▶ _What the exercise asks_: Keeping each line exactly as it is, output all of the records.
====== The input ======
-- projection of B's grouping loop
theorem group_getD (c : Int) :
    ∀ (ps : List (Int × String)) (d : PySem.Dict Int (List String)),
      (ps.foldl (fun d p => d.modify p.1 [] (fun l => l ++ [p.2])) d).getD c []
      = d.getD c [] ++ (ps.filter (fun p => decide (p.1 = c))).map (·.2) := by
  intro ps
  induction ps with
  | nil => intro d; simp
  | cons p t ih =>
    intro d
    simp only [List.foldl_cons, List.filter_cons]
    rw [ih]
    by_cases he : p.1 = c
    · rw [PySem.Dict.getD_modify, if_pos he.symm]
      simp [he]
    · rw [PySem.Dict.getD_modify, if_neg (fun h => he h.symm)]
      simp [he]

-- the seeded dict maps every key to []
theorem seed_getD (c : Int) :
    ∀ (cols : List Int) (d : PySem.Dict Int (List String)),
      (∀ x, d.getD x [] = []) →
      (cols.foldl (fun d c' => d.insert c' []) d).getD c [] = [] := by
  intro cols
  induction cols with
  | nil => intro d h; exact h c
  | cons c0 rest ih =>
    intro d h
    simp only [List.foldl_cons]
    refine ih _ (fun x => ?_)
    rw [PySem.Dict.getD_insert]
    split
    · rfl
    · exact h x

-- the run-length filter kept by B's scan
def pvKeep (prev : Option String) : List String → List String
  | [] => []
  | v :: t => if some v ≠ prev then v :: pvKeep (some v) t else pvKeep prev t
======
▶ _Result_:
-- projection of B's grouping loop
theorem group_getD (c : Int) :
    ∀ (ps : List (Int × String)) (d : PySem.Dict Int (List String)),
      (ps.foldl (fun d p => d.modify p.1 [] (fun l => l ++ [p.2])) d).getD c []
      = d.getD c [] ++ (ps.filter (fun p => decide (p.1 = c))).map (·.2) := by
  intro ps
  induction ps with
  | nil => intro d; simp
  | cons p t ih =>
    intro d
    simp only [List.foldl_cons, List.filter_cons]
    rw [ih]
    by_cases he : p.1 = c
    · rw [PySem.Dict.getD_modify, if_pos he.symm]
      simp [he]
    · rw [PySem.Dict.getD_modify, if_neg (fun h => he h.symm)]
      simp [he]

-- the seeded dict maps every key to []
theorem seed_getD (c : Int) :
    ∀ (cols : List Int) (d : PySem.Dict Int (List String)),
      (∀ x, d.getD x [] = []) →
      (cols.foldl (fun d c' => d.insert c' []) d).getD c [] = [] := by
  intro cols
  induction cols with
  | nil => intro d h; exact h c
  | cons c0 rest ih =>
    intro d h
    simp only [List.foldl_cons]
    refine ih _ (fun x => ?_)
    rw [PySem.Dict.getD_insert]
    split
    · rfl
    · exact h x

-- the run-length filter kept by B's scan
def pvKeep (prev : Option String) : List String → List String
  | [] => []
  | v :: t => if some v ≠ prev then v :: pvKeep (some v) t else pvKeep prev t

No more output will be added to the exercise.